Lecture series explores world affairs
Blue Ridge Center for Lifelong Learning and Blue Ridge Community College again co-host the Great Decisions lecture series to promote international awareness of world issues through nonpartisan briefings and expert presentations on a variety of subjects. Sponsored by the National Foreign Policy Association and the Asheville World Affairs Council, the lectures are held 10-11:30 on Wednesday mornings at the Thomas Auditorium at BRCC. Cost is $40 for all six lectures or $10 each and may be paid at the door. No preregistration is necessary. For further information, call the BRCLL office at 694-1740 or email Terri Wallace at email@example.com.
Lecture dates, topics and speakers are:
- Feb. 15 – Conflict in the South China Sea with Jim Lenburg Emeritus professor of History at Mars Hill University. The South China Sea is a locus of competing territorial claims, and China it’s most vocal claimant. Beijing’s interest has intensified disputes with other countries in the region in recent years, especially since China has increased its naval presence. Despite rising international pressure, including an unfavorable ruling by the International Tribunal for the Law of the Sea, China staunchly defends its policies in the region. Preventing tensions from boiling over is a matter of careful diplomacy.
- Feb. 22 - Nuclear Security with Rick Devereaux, a career Air Force officer and student of Department of Defense military strategy. Nuclear nonproliferation was a top priority for the Obama administration. While the Iran deal was a diplomatic victory toward this end, major threats persist from both state and non-state actors. In a fractious world, which is way forward for U.S. nuclear security policy?
- March 1 - Saudi Arabia in Transition with Larry Wilson, past president of Marietta College in Ohio and provost at UNC-A who served on the planning and design team to establish the first women’s university, Zayed University, in the United Arab Emirates. As Saudi Arabia struggles to adjust to the drastic decline in oil revenue, Deputy Crown Prince Mohammad bin Salman attempts to boldly transform the country and shift more power to the younger generation. At the same time, many countries such as the U.S. point out the lack of democracy, women’s rights and human rights in Saudi Arabia and blame its promotion of Wahhabism, an extremely conservative version of Islam, for creating jihadists. Bipartisan criticism of Saudi Arabia is rising in Congress. Both countries need each other, but they are at a crossroads in bilateral relations.
- March 8 – U.S. Foreign Policy and Petroleum with Jennifer Schiff, International Relations political scientist at Western Carolina University. What is the effect of U.S. petroleum security on foreign policy? For 45 years, the country has alternated between periods of energy security and insecurity, sometimes able to wield petroleum as a useful instrument of foreign policy, sometimes not. Despite the so-called “energy revolution,” the U.S. today is by no means disentangled from foreign dependence and global trends.

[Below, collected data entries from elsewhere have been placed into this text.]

-- pv_equiv track=rewrite | github.com/scxr/foobar-sols.py | 3c.py | solution
-- ===== SOURCE A (Python) =====
-- def solution(tripletlist):
--     newarr = [0] * len(tripletlist) # create an empty array the size of tl
--     cnt = 0 # init our output
--     for i in range(0,len(tripletlist)):
--         for j in range(0, i):
--             if tripletlist[i] % tripletlist[j] == 0: # if theyre divisible
--                 newarr[i] += 1 # add to our new array
--                 cnt += newarr[j] # completed
--     return cnt # answer
-- ===== SOURCE B (Python) =====
-- def solution(tripletlist):
--     # Pivot on the middle element: for each j, count left divisors and right multiples.
--     n = len(tripletlist)
--     total = 0
--     for j in range(n):
--         left = 0
--         for i in range(j):
--             if tripletlist[j] % tripletlist[i] == 0:
--                 left += 1
--         right = 0
--         for k in range(j + 1, n):
--             if tripletlist[k] % tripletlist[j] == 0:
--                 right += 1
--         total += left * right
--     return total
-- ===== Notes on version B (the rewrite author's own statement) =====
-- stated objective: alternative
-- what changed: B pivots on the middle element of each chain, computing for every index j the count of left divisors and right multiples and summing their products, instead of A's single pass that threads a mutable pair-count array and accumulates completed triples on the fly.
import Mathlib
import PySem

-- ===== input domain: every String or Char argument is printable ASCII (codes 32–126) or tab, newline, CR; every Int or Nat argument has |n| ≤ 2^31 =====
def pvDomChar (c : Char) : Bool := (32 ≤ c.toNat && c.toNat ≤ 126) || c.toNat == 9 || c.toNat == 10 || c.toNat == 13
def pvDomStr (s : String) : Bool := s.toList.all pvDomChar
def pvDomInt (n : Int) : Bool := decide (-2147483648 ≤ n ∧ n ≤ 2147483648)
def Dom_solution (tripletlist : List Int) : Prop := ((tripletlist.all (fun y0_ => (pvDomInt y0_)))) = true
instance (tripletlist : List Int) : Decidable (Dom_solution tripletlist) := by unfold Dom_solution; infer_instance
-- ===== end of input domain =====

-- B counts, for each middle index j, left divisors times right multiples; A threads a
-- mutable pair-count array. Same O(n^2) cost, different decomposition (objective: alternative).

-- ===== PORT A =====
-- All list indices produced by `range` are nonnegative and in range, so `getD _ 0`
-- is exact for Python's indexing here; `%` is PySem.Int.mod (divisor nonzero under Pre_).
def solution (tripletlist : List Int) : Int :=
  ((List.range tripletlist.length).foldl (fun st i =>
      (List.range i).foldl (fun st j =>
        if PySem.Int.mod (tripletlist.getD i 0) (tripletlist.getD j 0) = 0 then
          ((st.1.set i (st.1.getD i 0 + 1)),
           st.2 + (st.1.set i (st.1.getD i 0 + 1)).getD j 0)
        else st) st)
    (List.replicate tripletlist.length (0 : Int), (0 : Int))).2

-- ===== PORT B =====
def solution_alt (tripletlist : List Int) : Int :=
  let n := tripletlist.length
  (List.range n).foldl (fun total j =>
    let left := (List.range j).foldl (fun c i =>
      if PySem.Int.mod (tripletlist.getD j 0) (tripletlist.getD i 0) = 0 then c + 1 else c) 0
    let right := (List.range' (j + 1) (n - (j + 1))).foldl (fun c k =>
      if PySem.Int.mod (tripletlist.getD k 0) (tripletlist.getD j 0) = 0 then c + 1 else c) 0
    total + left * right) 0

-- ===== PRECONDITION & SPEC =====
-- Pre_ excludes exactly the inputs where Python A raises ZeroDivisionError: a zero anywhere
-- except the last position is used as a divisor (B raises there too).
def Pre_solution (tripletlist : List Int) : Prop := ∀ x ∈ tripletlist.dropLast, x ≠ (0 : Int)
instance (tripletlist : List Int) : Decidable (Pre_solution tripletlist) := by unfold Pre_solution; infer_instance
def pvWitness_solution : List Int := ([1, 2, 4])

def Spec_solution (tripletlist : List Int) (out : Int) : Prop := out = solution_alt tripletlist
instance (tripletlist : List Int) (out : Int) : Decidable (Spec_solution tripletlist out) := by unfold Spec_solution; infer_instance

-- ===== CLAIM (what is proved, stated in full; the proofs are below) =====
def Claim_equal_solution : Prop := ∀ (tripletlist : List Int), Dom_solution tripletlist → Pre_solution tripletlist → Spec_solution tripletlist (solution tripletlist)

-- ===== LEMMAS AND PROOFS =====

-- indicator: tl[i] % tl[j] == 0 (tl[j] divides tl[i])
def eP (tl : List Int) (j i : Nat) : Int :=
  if PySem.Int.mod (tl.getD i 0) (tl.getD j 0) = 0 then 1 else 0

-- left-divisor count at j and right-multiple count at j
def Lc (tl : List Int) (j : Nat) : Int := ∑ i ∈ Finset.range j, eP tl i j
def Rc (tl : List Int) (j : Nat) : Int := ∑ k ∈ Finset.Ico (j + 1) tl.length, eP tl j k

theorem getD_set_ne (l : List Int) (i j : Nat) (x : Int) (h : i ≠ j) :
    (l.set i x).getD j 0 = l.getD j 0 := by
  simp [List.getD_eq_getElem?_getD, List.getElem?_set_ne h]

theorem getD_set_self (l : List Int) (i : Nat) (x : Int) (h : i < l.length) :
    (l.set i x).getD i 0 = x := by
  simp [List.getD_eq_getElem?_getD, h]

theorem innerA_spec (tl arr : List Int) (cnt : Int) (i : Nat)
    (hi : i < tl.length) (hlen : arr.length = tl.length) : ∀ m, m ≤ i →
    ((List.range m).foldl (fun st j =>
        if PySem.Int.mod (tl.getD i 0) (tl.getD j 0) = 0 then
          ((st.1.set i (st.1.getD i 0 + 1)),
           st.2 + (st.1.set i (st.1.getD i 0 + 1)).getD j 0)
        else st) (arr, cnt)).2
      = cnt + ∑ j ∈ Finset.range m, eP tl j i * arr.getD j 0
    ∧ ((List.range m).foldl (fun st j =>
        if PySem.Int.mod (tl.getD i 0) (tl.getD j 0) = 0 then
          ((st.1.set i (st.1.getD i 0 + 1)),
           st.2 + (st.1.set i (st.1.getD i 0 + 1)).getD j 0)
        else st) (arr, cnt)).1.length = arr.length
    ∧ ∀ m', ((List.range m).foldl (fun st j =>
        if PySem.Int.mod (tl.getD i 0) (tl.getD j 0) = 0 then
          ((st.1.set i (st.1.getD i 0 + 1)),
           st.2 + (st.1.set i (st.1.getD i 0 + 1)).getD j 0)
        else st) (arr, cnt)).1.getD m' 0
      = if m' = i then arr.getD i 0 + ∑ j ∈ Finset.range m, eP tl j i else arr.getD m' 0 := by
  intro m
  induction m with
  | zero =>
      intro _
      refine ⟨by simp, by simp, ?_⟩
      intro m'
      split_ifs with h <;> simp [h]
  | succ m ih =>
      intro hm
      obtain ⟨ih1, ih2, ih3⟩ := ih (by omega)
      have hmi : m ≠ i := by omega
      simp only [List.range_succ, List.foldl_append, List.foldl_cons, List.foldl_nil]
      have hePm : eP tl m i = if PySem.Int.mod (tl.getD i 0) (tl.getD m 0) = 0 then 1 else 0 := rfl
      split_ifs with hc
      · refine ⟨?_, ?_, ?_⟩
        · rw [getD_set_ne _ _ _ _ (fun h => hmi h.symm), ih1, ih3 m, if_neg hmi,
            Finset.sum_range_succ, hePm, if_pos hc]
          ring
        · rw [List.length_set, ih2]
        · intro m'
          by_cases hm' : m' = i
          · rw [hm', getD_set_self _ _ _ (by rw [ih2, hlen]; exact hi), ih3 i, if_pos rfl,
              if_pos rfl, Finset.sum_range_succ, hePm, if_pos hc]
            ring
          · rw [getD_set_ne _ _ _ _ (fun h => hm' h.symm), ih3 m']
            simp [hm']
      · refine ⟨?_, ih2, ?_⟩
        · rw [ih1, Finset.sum_range_succ, hePm, if_neg hc]
          ring
        · intro m'
          rw [ih3 m']
          split_ifs with h
          · rw [Finset.sum_range_succ, hePm, if_neg hc]; ring
          · rfl

theorem outerA_spec (tl : List Int) : ∀ i, i ≤ tl.length →
    ((List.range i).foldl (fun st i =>
      (List.range i).foldl (fun st j =>
        if PySem.Int.mod (tl.getD i 0) (tl.getD j 0) = 0 then
          ((st.1.set i (st.1.getD i 0 + 1)),
           st.2 + (st.1.set i (st.1.getD i 0 + 1)).getD j 0)
        else st) st)
      (List.replicate tl.length (0 : Int), (0 : Int))).2
      = ∑ i' ∈ Finset.range i, ∑ j ∈ Finset.range i', eP tl j i' * Lc tl j
    ∧ ((List.range i).foldl (fun st i =>
      (List.range i).foldl (fun st j =>
        if PySem.Int.mod (tl.getD i 0) (tl.getD j 0) = 0 then
          ((st.1.set i (st.1.getD i 0 + 1)),
           st.2 + (st.1.set i (st.1.getD i 0 + 1)).getD j 0)
        else st) st)
      (List.replicate tl.length (0 : Int), (0 : Int))).1.length = tl.length
    ∧ ∀ m, ((List.range i).foldl (fun st i =>
      (List.range i).foldl (fun st j =>
        if PySem.Int.mod (tl.getD i 0) (tl.getD j 0) = 0 then
          ((st.1.set i (st.1.getD i 0 + 1)),
           st.2 + (st.1.set i (st.1.getD i 0 + 1)).getD j 0)
        else st) st)
      (List.replicate tl.length (0 : Int), (0 : Int))).1.getD m 0
      = if m < i then Lc tl m else 0 := by
  intro i
  induction i with
  | zero =>
      intro _
      refine ⟨by simp, by simp, ?_⟩
      intro m
      simp [List.getD_eq_getElem?_getD, List.getElem?_replicate]
      split_ifs <;> rfl
  | succ i ih =>
      intro hi
      obtain ⟨ih1, ih2, ih3⟩ := ih (by omega)
      simp only [List.range_succ, List.foldl_append, List.foldl_cons, List.foldl_nil]
      obtain ⟨s1, s2, s3⟩ := innerA_spec tl _ _ i (by omega) ih2 i le_rfl
      refine ⟨?_, by rw [s2, ih2], ?_⟩
      · rw [s1, ih1, Finset.sum_range_succ]
        congr 1
        refine Finset.sum_congr rfl ?_
        intro j hj
        rw [ih3 j, if_pos (Finset.mem_range.mp hj)]
      · intro m
        by_cases hm : m = i
        · subst hm
          rw [s3 m, if_pos rfl, ih3 m, if_neg (by omega), if_pos (by omega)]
          simp [Lc]
        · rw [s3 m, if_neg hm, ih3 m]
          by_cases h2 : m < i
          · rw [if_pos h2, if_pos (by omega)]
          · rw [if_neg h2, if_neg (by omega)]

theorem solution_eq_sum (tl : List Int) :
    solution tl = ∑ i ∈ Finset.range tl.length, ∑ j ∈ Finset.range i, eP tl j i * Lc tl j := by
  exact (outerA_spec tl tl.length le_rfl).1

theorem foldl_count_range (q : Nat → Prop) [DecidablePred q] (m : Nat) (c0 : Int) :
    (List.range m).foldl (fun c i => if q i then c + 1 else c) c0
    = c0 + ∑ i ∈ Finset.range m, (if q i then (1 : Int) else 0) := by
  induction m with
  | zero => simp
  | succ m ih =>
      simp only [List.range_succ, List.foldl_append, List.foldl_cons, List.foldl_nil, ih,
        Finset.sum_range_succ]
      split_ifs <;> ring

theorem foldl_count_range' (q : Nat → Prop) [DecidablePred q] :
    ∀ (m s : Nat) (c0 : Int),
    (List.range' s m).foldl (fun c k => if q k then c + 1 else c) c0
    = c0 + ∑ k ∈ Finset.Ico s (s + m), (if q k then (1 : Int) else 0) := by
  intro m
  induction m with
  | zero => simp
  | succ m ih =>
      intro s c0
      rw [List.range'_succ, List.foldl_cons, ih (s + 1)]
      rw [Finset.sum_eq_sum_Ico_succ_bot (by omega : s < s + (m + 1))]
      have h : s + 1 + m = s + (m + 1) := by omega
      rw [h]
      split_ifs <;> ring

theorem b_left (tl : List Int) (j : Nat) :
    (List.range j).foldl (fun c i =>
      if PySem.Int.mod (tl.getD j 0) (tl.getD i 0) = 0 then c + 1 else c) (0 : Int) = Lc tl j := by
  rw [foldl_count_range (fun i => PySem.Int.mod (tl.getD j 0) (tl.getD i 0) = 0)]
  simp [Lc, eP]

theorem b_right (tl : List Int) (j : Nat) :
    (List.range' (j + 1) (tl.length - (j + 1))).foldl (fun c k =>
      if PySem.Int.mod (tl.getD k 0) (tl.getD j 0) = 0 then c + 1 else c) (0 : Int) = Rc tl j := by
  rw [foldl_count_range' (fun k => PySem.Int.mod (tl.getD k 0) (tl.getD j 0) = 0)]
  unfold Rc
  by_cases h : j + 1 ≤ tl.length
  · have h2 : j + 1 + (tl.length - (j + 1)) = tl.length := by omega
    rw [h2]; simp [eP]
  · have h2 : tl.length - (j + 1) = 0 := by omega
    rw [h2]
    rw [Finset.Ico_eq_empty (by omega)]
    simp [Finset.Ico_eq_empty (by omega : ¬ j + 1 < tl.length)]

theorem foldl_add_range (g : Nat → Int) (m : Nat) (c0 : Int) :
    (List.range m).foldl (fun t j => t + g j) c0 = c0 + ∑ j ∈ Finset.range m, g j := by
  induction m with
  | zero => simp
  | succ m ih =>
      simp only [List.range_succ, List.foldl_append, List.foldl_cons, List.foldl_nil, ih,
        Finset.sum_range_succ]
      ring

theorem solution_alt_eq_sum (tl : List Int) :
    solution_alt tl = ∑ j ∈ Finset.range tl.length, Lc tl j * Rc tl j := by
  unfold solution_alt
  rw [foldl_add_range (fun j =>
      ((List.range j).foldl (fun c i =>
        if PySem.Int.mod (tl.getD j 0) (tl.getD i 0) = 0 then c + 1 else c) 0) *
      ((List.range' (j + 1) (tl.length - (j + 1))).foldl (fun c k =>
        if PySem.Int.mod (tl.getD k 0) (tl.getD j 0) = 0 then c + 1 else c) 0))]
  rw [zero_add]
  refine Finset.sum_congr rfl ?_
  intro j _
  rw [b_left, b_right]

theorem sum_swap_eq (tl : List Int) :
    ∑ i ∈ Finset.range tl.length, ∑ j ∈ Finset.range i, eP tl j i * Lc tl j
    = ∑ j ∈ Finset.range tl.length, Lc tl j * Rc tl j := by
  have filt : ∀ i : Nat, i ≤ tl.length →
      (Finset.range tl.length).filter (fun j => j < i) = Finset.range i := by
    intro i hi; ext x; simp; omega
  have filt2 : ∀ j : Nat,
      (Finset.range tl.length).filter (fun i => j < i) = Finset.Ico (j + 1) tl.length := by
    intro j; ext x; simp; omega
  calc ∑ i ∈ Finset.range tl.length, ∑ j ∈ Finset.range i, eP tl j i * Lc tl j
      = ∑ i ∈ Finset.range tl.length, ∑ j ∈ Finset.range tl.length,
          if j < i then eP tl j i * Lc tl j else 0 := by
        refine Finset.sum_congr rfl ?_
        intro i hi
        rw [← Finset.sum_filter, filt i (le_of_lt (Finset.mem_range.mp hi))]
    _ = ∑ j ∈ Finset.range tl.length, ∑ i ∈ Finset.range tl.length,
          if j < i then eP tl j i * Lc tl j else 0 := Finset.sum_comm
    _ = ∑ j ∈ Finset.range tl.length, Lc tl j * Rc tl j := by
        refine Finset.sum_congr rfl ?_
        intro j _
        rw [← Finset.sum_filter, filt2 j]
        unfold Rc
        rw [Finset.mul_sum]
        refine Finset.sum_congr rfl ?_
        intro k _
        ring

-- ===== VERDICT (by name: the statement is the Claim_ definition above) =====
theorem solution_spec : Claim_equal_solution := by
  intro tl _ _
  unfold Spec_solution
  rw [solution_eq_sum, solution_alt_eq_sum, sum_swap_eq]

In order to be successful, policymakers must recognize both petroleum security circumstances and patterns in the relationship between petroleum and foreign policy.
- March 15 - Trade and Politics with Julie Snyder, former Commerce Department official who has had wide experience in State Department trade negotiations and monitoring. The U.S. political mood toward trade has gone sour. One need look no further than the 2016 presidential contest for the popular narrative: trade means that China wins, at America’s expense. But do the numbers support that conclusion? The metrics used to gauge economic strength—Gross Domestic Product and balance of trade—have not kept up with the realities of modern manufacturing.